İhalelerin en düşük fiyat veren özel işletmeye verildiği bu düzende, yüksek kâr yapmayı hedefleyen firmalar, kalitesiz ham madde, eğitimsiz ve yetersiz personel ve gıda güvenliğini kurallarını hiçe sayarak üretim yapabilmektedir. Bu durum ise hemen her gün gıda zehirlenmesi vakalarının yaşanmasına neden olmaktadır. Gıda güvenliği doğrudan halk sağlığını ilgilendiren en önemli konudur. Bu nedenle kâr amacı ikinci planda kalmalı ve okullarda yemek üretimi kamu tarafından yapılmalıdır.

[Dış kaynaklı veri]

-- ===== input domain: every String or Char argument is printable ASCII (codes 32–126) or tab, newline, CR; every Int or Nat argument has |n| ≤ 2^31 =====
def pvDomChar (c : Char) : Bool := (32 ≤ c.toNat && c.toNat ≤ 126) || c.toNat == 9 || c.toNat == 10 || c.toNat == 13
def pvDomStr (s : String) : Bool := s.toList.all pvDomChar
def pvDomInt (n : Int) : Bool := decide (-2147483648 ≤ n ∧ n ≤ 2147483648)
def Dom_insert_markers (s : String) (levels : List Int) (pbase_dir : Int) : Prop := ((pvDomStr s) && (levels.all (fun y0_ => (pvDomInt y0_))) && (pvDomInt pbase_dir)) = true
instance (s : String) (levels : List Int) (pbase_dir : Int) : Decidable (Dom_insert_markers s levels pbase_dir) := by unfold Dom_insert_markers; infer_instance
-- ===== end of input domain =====

-- B replaces A's stateful streaming pass (dir_i/last_level mutation, three inner
-- while-loops) by a stateless staged pipeline (closed-form base clamp, explicit
-- level sequence, pure pairwise transition map zipped with the characters); objective: alternative.

-- ===== PORT A =====
def pvLRE : String := "\u202A"
def pvRLE : String := "\u202B"
def pvPDF : String := "\u202C"

-- while pbase_dir > levels[0]: pbase_dir = pbase_dir - 2
def pvAdjA (p l0 : Int) : Int :=
  if l0 < p then pvAdjA (p - 2) l0 else p
termination_by (p - l0).toNat
decreasing_by omega

-- while lvl > last_level: dir_i = 1 - dir_i; a.append(start_markers[dir_i]); last_level += 1
def pvPush (lvl last dir : Int) (a : List String) : Int × Int × List String :=
  if last < lvl then
    pvPush lvl (last + 1) (1 - dir) (a ++ [(PySem.List.pyGet? [pvLRE, pvRLE] (1 - dir)).getD ""])
  else (last, dir, a)
termination_by (lvl - last).toNat
decreasing_by omega

-- while lvl < last_level: dir_i = 1 - dir_i; a.append(end_marker); last_level -= 1
def pvPop (lvl last dir : Int) (a : List String) : Int × Int × List String :=
  if lvl < last then pvPop lvl (last - 1) (1 - dir) (a ++ [pvPDF]) else (last, dir, a)
termination_by (last - lvl).toNat
decreasing_by omega

-- trailing: while lvl > pbase_dir: a.append(end_marker); lvl -= 1
def pvTailA (lvl pb : Int) (a : List String) : List String :=
  if pb < lvl then pvTailA (lvl - 1) pb (a ++ [pvPDF]) else a
termination_by (lvl - pb).toNat
decreasing_by omega

-- the body of A's for-loop; state is (last_level, dir_i, a, lvl)
def pvStepA (st : Int × Int × List String × Option Int) (p : Char × Int) :
    Int × Int × List String × Option Int :=
  let r1 := pvPush p.2 st.1 st.2.1 st.2.2.1
  let r2 := pvPop p.2 r1.1 r1.2.1 r1.2.2
  (r2.1, r2.2.1, r2.2.2 ++ [String.ofList [p.1]], some p.2)

-- A's `assert` (pbase_dir not 0/1) and the IndexError from levels[0] (s nonempty,
-- levels empty) raise in Python; those inputs are excluded by Pre_insert_markers.
def insert_markers (s : String) (levels : List Int) (pbase_dir : Int) : Option String :=
  if s.toList = [] then none
  else
    match PySem.List.pyGet? levels 0 with
    | none => none  -- levels[0] raises IndexError: outside Pre_
    | some l0 =>
      let pb := pvAdjA pbase_dir l0
      let st := (s.toList.zip levels).foldl pvStepA (pb, pbase_dir, ([] : List String), (none : Option Int))
      let a := match st.2.2.2 with
        | none => st.2.2.1
        | some lvl => pvTailA lvl pb st.2.2.1
      some (PySem.Str.join "" a)

-- ===== PORT B =====
-- '\u202a\u202b'[k & 1]  (as a 1-char string)
def pvMarkStrB (k : Int) : String :=
  ((PySem.Str.pyGet? "\u202A\u202B" (PySem.Int.band k 1)).map (fun c => String.ofList [c])).getD ""

-- _updown(p, c): the pure transition string between two adjacent levels
def pvUpdownB (p c : Int) : String :=
  if p < c then PySem.Str.join "" ((PySem.List.pyRange (p + 1) (c + 1) 1).map pvMarkStrB)
  else String.ofList (List.replicate (p - c).toNat '\u202C')

def insert_markers_alt (s : String) (levels : List Int) (pbase_dir : Int) : Option String :=
  if s.toList = [] then none
  else
    match PySem.List.pyGet? levels 0 with
    | none => none  -- levels[0] raises IndexError in B too
    | some l0 =>
      let base := if l0 < pbase_dir then pbase_dir - 2 * PySem.Int.floordiv (pbase_dir - l0 + 1) 2 else pbase_dir
      let lv := base :: (s.toList.zip levels).map Prod.snd
      let trans := (lv.zip lv.tail).map (fun p => pvUpdownB p.1 p.2)
      let body := PySem.Str.join "" ((trans.zip s.toList).map (fun p => p.1 ++ String.ofList [p.2]))
      some (body ++ String.ofList (List.replicate (PySem.List.pyGetD lv (-1) 0 - base).toNat '\u202C'))

-- ===== PRECONDITION & SPEC =====
-- Pre_ excludes exactly the inputs where A raises: IndexError on levels[0] (s nonempty,
-- levels empty) and AssertionError (s nonempty, pbase_dir not 0 or 1).
def Pre_insert_markers (s : String) (levels : List Int) (pbase_dir : Int) : Prop :=
  s.toList = [] ∨ (levels ≠ [] ∧ (pbase_dir = 0 ∨ pbase_dir = 1))
instance (s : String) (levels : List Int) (pbase_dir : Int) : Decidable (Pre_insert_markers s levels pbase_dir) := by unfold Pre_insert_markers; infer_instance

def pvWitness_insert_markers : String × List Int × Int := ("ab", ([0, 1], 1))

def Spec_insert_markers (s : String) (levels : List Int) (pbase_dir : Int) (out : Option String) : Prop := out = insert_markers_alt s levels pbase_dir
instance (s : String) (levels : List Int) (pbase_dir : Int) (out : Option String) : Decidable (Spec_insert_markers s levels pbase_dir out) := by unfold Spec_insert_markers; infer_instance

-- ===== CLAIM (what is proved, stated in full; the proofs are below) =====
def Claim_equal_insert_markers : Prop := ∀ (s : String) (levels : List Int) (pbase_dir : Int), Dom_insert_markers s levels pbase_dir → Pre_insert_markers s levels pbase_dir → Spec_insert_markers s levels pbase_dir (insert_markers s levels pbase_dir)

-- ===== LEMMAS AND PROOFS =====

-- the character content of a list of string pieces
def pvFlat (a : List String) : List Char := (a.map String.toList).flatten

-- the run of start markers A pushes going from level `last` up to `lvl`
def pvMarks (last lvl : Int) : List String :=
  (PySem.List.pyRange (last + 1) (lvl + 1) 1).map (fun k => if PySem.Int.mod k 2 = 1 then pvRLE else pvLRE)

-- what A's for-loop body emits for one (ch, lvl) pair, chained over the list
def pvEmitA (last : Int) : List (Char × Int) → List String
  | [] => []
  | (ch, lvl) :: tl =>
      pvMarks last lvl ++ List.replicate (last - lvl).toNat pvPDF
        ++ [String.ofList [ch]] ++ pvEmitA lvl tl

lemma pvFlatten_intersperse : ∀ (l : List (List Char)), (List.intersperse ([] : List Char) l).flatten = l.flatten
  | [] => rfl
  | [_] => rfl
  | a :: b :: t => by
    rw [List.intersperse_cons₂]
    simp [pvFlatten_intersperse (b :: t)]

Üretimin kâr amacıyla yapılmasının gıda güvenliği ve halk sağlığı açısından olumsuz etkileri olduğu ortada. Buna örnek olarak özellikle son süreçte sıklıkla birçok okulda toplu zehirlenme vakaları görüyoruz. Bunların önlenmesi için nasıl tedbir alınabilirdi ve sizce neden alınmıyor?

Toplu yemek üretilen mutfak işletmeciliği birçok sistemi içine alan ve her aşamada kontrol gerektiren bir süreçtir. Doğrudan tüketiciye ulaşan yemek üretimi, kaliteli ham madde alımı, uygun depolama şartları, uygun ekipman kullanımı, sağlıklı ve uygun koşullarda işleme ve sunum, eğitimli personelin çalıştırılması ile gerçekleşmektedir. Sadece ve sadece gerekli koşulları sağlayan mutfaklarda kaliteli ve güvenli yemek üretimi yapılabilir ve tüketime sunulabilir.

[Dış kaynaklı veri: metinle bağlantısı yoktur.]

-- pv_equiv track=rewrite | github.com/eth-sri/learning-real-bug-detector | realbuglearn/data/rewrite.py | index_to_coord
-- ===== SOURCE A (Python) =====
-- def index_to_coord(s, index):
--     line, col = 1, 0
--     for i, c in enumerate(s):
--         if i == index: break
--         col += 1
--         if c == '\n':
--             line += 1
--             col = 0
--     return line, col
-- ===== SOURCE B (Python) =====
-- def index_to_coord(s, index):
--     lines = s[:index].split('\n')
--     return len(lines), len(lines[-1])
-- ===== Notes on version B (the rewrite author's own statement) =====
-- stated objective: faster
-- what changed: Replaces the char-by-char enumerate loop with slicing the prefix and splitting it on newlines (line = number of pieces, col = length of the last piece), done by C-level string methods; Pre_ excludes negative indices, a corner where A's full-string scan and B's Python from-the-end slice are both defensible readings.
-- outside the precondition, e.g. on index_to_coord('ab\ncd', -1): A returns (2, 2), B returns (2, 1)
import Mathlib
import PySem

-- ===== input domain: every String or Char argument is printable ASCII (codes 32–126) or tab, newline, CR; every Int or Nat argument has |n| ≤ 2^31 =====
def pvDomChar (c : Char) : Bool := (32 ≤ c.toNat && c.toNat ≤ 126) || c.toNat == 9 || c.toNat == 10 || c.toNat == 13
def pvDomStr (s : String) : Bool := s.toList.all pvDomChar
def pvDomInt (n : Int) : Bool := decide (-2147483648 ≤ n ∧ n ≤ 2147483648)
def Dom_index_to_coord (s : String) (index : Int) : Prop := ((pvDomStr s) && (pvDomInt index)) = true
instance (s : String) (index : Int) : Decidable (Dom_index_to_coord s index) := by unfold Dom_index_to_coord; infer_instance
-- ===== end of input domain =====

-- B replaces A's char-by-char scan with break by split-on-newline over the sliced prefix (idiomatic).

-- ===== PORT A =====
-- A's enumerate loop: i is the running index, (line, col) the running state; 'break' at i == index.
def loopA (index : Int) : List Char → Int → Int → Int → Int × Int
  | [], _, line, col => (line, col)
  | c :: rest, i, line, col =>
    if i == index then (line, col)
    else if c == '\n' then loopA index rest (i + 1) (line + 1) 0
    else loopA index rest (i + 1) line (col + 1)

def index_to_coord (s : String) (index : Int) : Int × Int :=
  loopA index s.toList 0 1 0

-- ===== PORT B =====
-- lines = s[:index].split('\n'); return len(lines), len(lines[-1])
def index_to_coord_alt (s : String) (index : Int) : Int × Int :=
  let lines := PySem.Chars.splitOn (PySem.List.slice s.toList none (some index)) ['\n']
  ((lines.length : Int), (((PySem.List.pyGet? lines (-1)).getD []).length : Int))

-- ===== PRECONDITION & SPEC =====
-- Pre_ excludes negative indices: there A scans the whole string (end-of-string coordinate)
-- while B's Python slice counts from the end — a corner where either value is defensible.
def Pre_index_to_coord (s : String) (index : Int) : Prop := 0 ≤ index
instance (s : String) (index : Int) : Decidable (Pre_index_to_coord s index) := by unfold Pre_index_to_coord; infer_instance
def pvWitness_index_to_coord : String × Int := ("ab\ncd", 4)

def Spec_index_to_coord (s : String) (index : Int) (out : Int × Int) : Prop := out = index_to_coord_alt s index
instance (s : String) (index : Int) (out : Int × Int) : Decidable (Spec_index_to_coord s index out) := by unfold Spec_index_to_coord; infer_instance

-- ===== CLAIM (what is proved, stated in full; the proofs are below) =====
def Claim_equal_index_to_coord : Prop := ∀ (s : String) (index : Int), Dom_index_to_coord s index → Pre_index_to_coord s index → Spec_index_to_coord s index (index_to_coord s index)

-- ===== LEMMAS AND PROOFS =====

-- Functional model of str.split('\n') with an explicit current piece.
def mySplit : List Char → List Char → List (List Char)
  | pre, [] => [pre]
  | pre, x :: xs => if x = '\n' then pre :: mySplit [] xs else mySplit (pre ++ [x]) xs

theorem mySplit_ne_nil (pre l : List Char) : mySplit pre l ≠ [] := by
  induction l generalizing pre with
  | nil => simp [mySplit]
  | cons x xs ih => simp only [mySplit]; split_ifs <;> simp [ih]

theorem splitOn_go_eq : ∀ (fuel : Nat) (l cur : List Char) (accs : List (List Char)),
    l.length < fuel →
    PySem.Chars.splitOn.go ['\n'] fuel l cur accs = accs.reverse ++ mySplit cur.reverse l := by
  intro fuel
  induction fuel with
  | zero => intro l cur accs h; omega
  | succ fuel ih =>
    intro l cur accs h
    cases l with
    | nil => simp [PySem.Chars.splitOn.go, mySplit]
    | cons x rest =>
      simp only [PySem.Chars.splitOn.go, List.isPrefixOf, Bool.and_true]
      by_cases hx : '\n' = x
      · subst hx
        simp only [beq_self_eq_true, if_true]
        rw [show List.drop (['\n'].length) ('\n' :: rest) = rest from rfl]
        rw [ih rest [] (cur.reverse :: accs) (by simpa using Nat.lt_of_succ_lt_succ h)]
        simp [mySplit]
      · simp only [beq_iff_eq, hx, if_false]
        rw [ih rest (x :: cur) accs (by simpa using Nat.lt_of_succ_lt_succ h)]
        simp [mySplit, Ne.symm hx]

theorem splitOn_eq_mySplit (l : List Char) :
    PySem.Chars.splitOn l ['\n'] = mySplit [] l := by
  have := splitOn_go_eq (l.length + 1) l [] [] (by omega)
  simpa [PySem.Chars.splitOn] using this

-- The loop body of A once the break is out of the picture.
def gA : List Char → Int → Int → Int × Int
  | [], line, col => (line, col)
  | c :: rest, line, col =>
    if c = '\n' then gA rest (line + 1) 0 else gA rest line (col + 1)

theorem loopA_eq_gA (index : Int) : ∀ (l : List Char) (i line col : Int),
    loopA index l i line col =
      gA (if index < i then l else l.take (index - i).toNat) line col := by
  intro l
  induction l with
  | nil => intro i line col; simp [loopA, gA]
  | cons c rest ih =>
    intro i line col
    by_cases hb : i = index
    · subst hb
      simp [loopA, gA]
    · have hne : (i == index) = false := by simpa using hb
      by_cases hlt : index < i
      · have hlt' : index < i + 1 := by omega
        by_cases hc : c = '\n'
        · simp [loopA, hne, hc, gA, hlt, hlt', ih]
        · simp [loopA, hne, hc, gA, hlt, hlt', ih]
      · have hgt : i < index := by omega
        have h1 : ¬ index < i + 1 := by omega
        have h2 : (index - i).toNat = ((index - (i + 1)).toNat) + 1 := by omega
        by_cases hc : c = '\n'
        · simp [loopA, hne, hc, gA, hlt, h1, h2, ih, List.take_succ_cons]
        · simp [loopA, hne, hc, gA, hlt, h1, h2, ih, List.take_succ_cons]

theorem gA_eq_mySplit : ∀ (l pre : List Char) (line : Int),
    gA l line (pre.length : Int) =
      (line - 1 + ((mySplit pre l).length : Int), (((mySplit pre l).getLastD []).length : Int)) := by
  intro l
  induction l with
  | nil => intro pre line; simp [gA, mySplit]
  | cons x rest ih =>
    intro pre line
    by_cases hx : x = '\n'
    · have h0 : (0 : Int) = (([] : List Char).length : Int) := by simp
      simp only [gA, mySplit, hx, if_true]
      rw [h0, ih [] (line + 1)]
      obtain ⟨m, ms, hm⟩ : ∃ m ms, mySplit [] rest = m :: ms := by
        cases hS : mySplit [] rest with
        | nil => exact absurd hS (mySplit_ne_nil [] rest)
        | cons m ms => exact ⟨m, ms, rfl⟩
      rw [hm]
      refine Prod.ext ?_ ?_
      · push_cast; simp
      · cases ms <;> simp [List.getLastD]
    · have h1 : (pre.length : Int) + 1 = ((pre ++ [x]).length : Int) := by simp
      simp only [gA, mySplit, hx, if_false]
      rw [h1, ih (pre ++ [x]) line]

theorem pyGet_neg_one_getLastD (l : List (List Char)) (h : l ≠ []) :
    (PySem.List.pyGet? l (-1)).getD [] = l.getLastD [] := by
  have hlen : 0 < l.length := List.length_pos_iff.mpr h
  have h1 : PySem.List.pyIdx? l.length (-1) = some (l.length - 1) := by
    simp only [PySem.List.pyIdx?]
    split_ifs with h2 h3 h4
    · exact absurd h2 (by norm_num)
    · exact absurd h2 (by norm_num)
    · norm_num
    · exfalso; omega
  simp [PySem.List.pyGet?, h1, List.getLastD_eq_getLast?, List.getLast?_eq_getElem?]

-- ===== VERDICT (by name: the statement is the Claim_ definition above) =====
theorem index_to_coord_spec : Claim_equal_index_to_coord := by
  intro s index _ hpre
  unfold Spec_index_to_coord
  simp only [index_to_coord, index_to_coord_alt]
  rw [PySem.List.slice_to _ hpre]
  have hA : loopA index s.toList 0 1 0 = gA (s.toList.take index.toNat) 1 0 := by
    rw [loopA_eq_gA]
    have : ¬ index < 0 := not_lt.mpr hpre
    simp [this]
  rw [hA]
  have h0 : (0 : Int) = (([] : List Char).length : Int) := by simp
  rw [h0, gA_eq_mySplit (s.toList.take index.toNat) [] 1, splitOn_eq_mySplit,
    pyGet_neg_one_getLastD _ (mySplit_ne_nil [] _)]
  norm_num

Bu bağlamda, gıda mühendisi istihdamı zorunlu hale getirilmeli ve kamu otoritesi tarafından denetlenmeli; maliyet düşürme endişesi ile kalitesiz ürün ve hammadde kullanımından vazgeçilmeli, personel eğitimine önem verilmeli ve fiyat, tercih kriteri olmaktan çıkarılmalıdır. Özellikle kamu kurumları bu konuda öncü olmalı, ihale şartnameleri bu kriterleri göz önünde bulundurularak hazırlanmalıdır.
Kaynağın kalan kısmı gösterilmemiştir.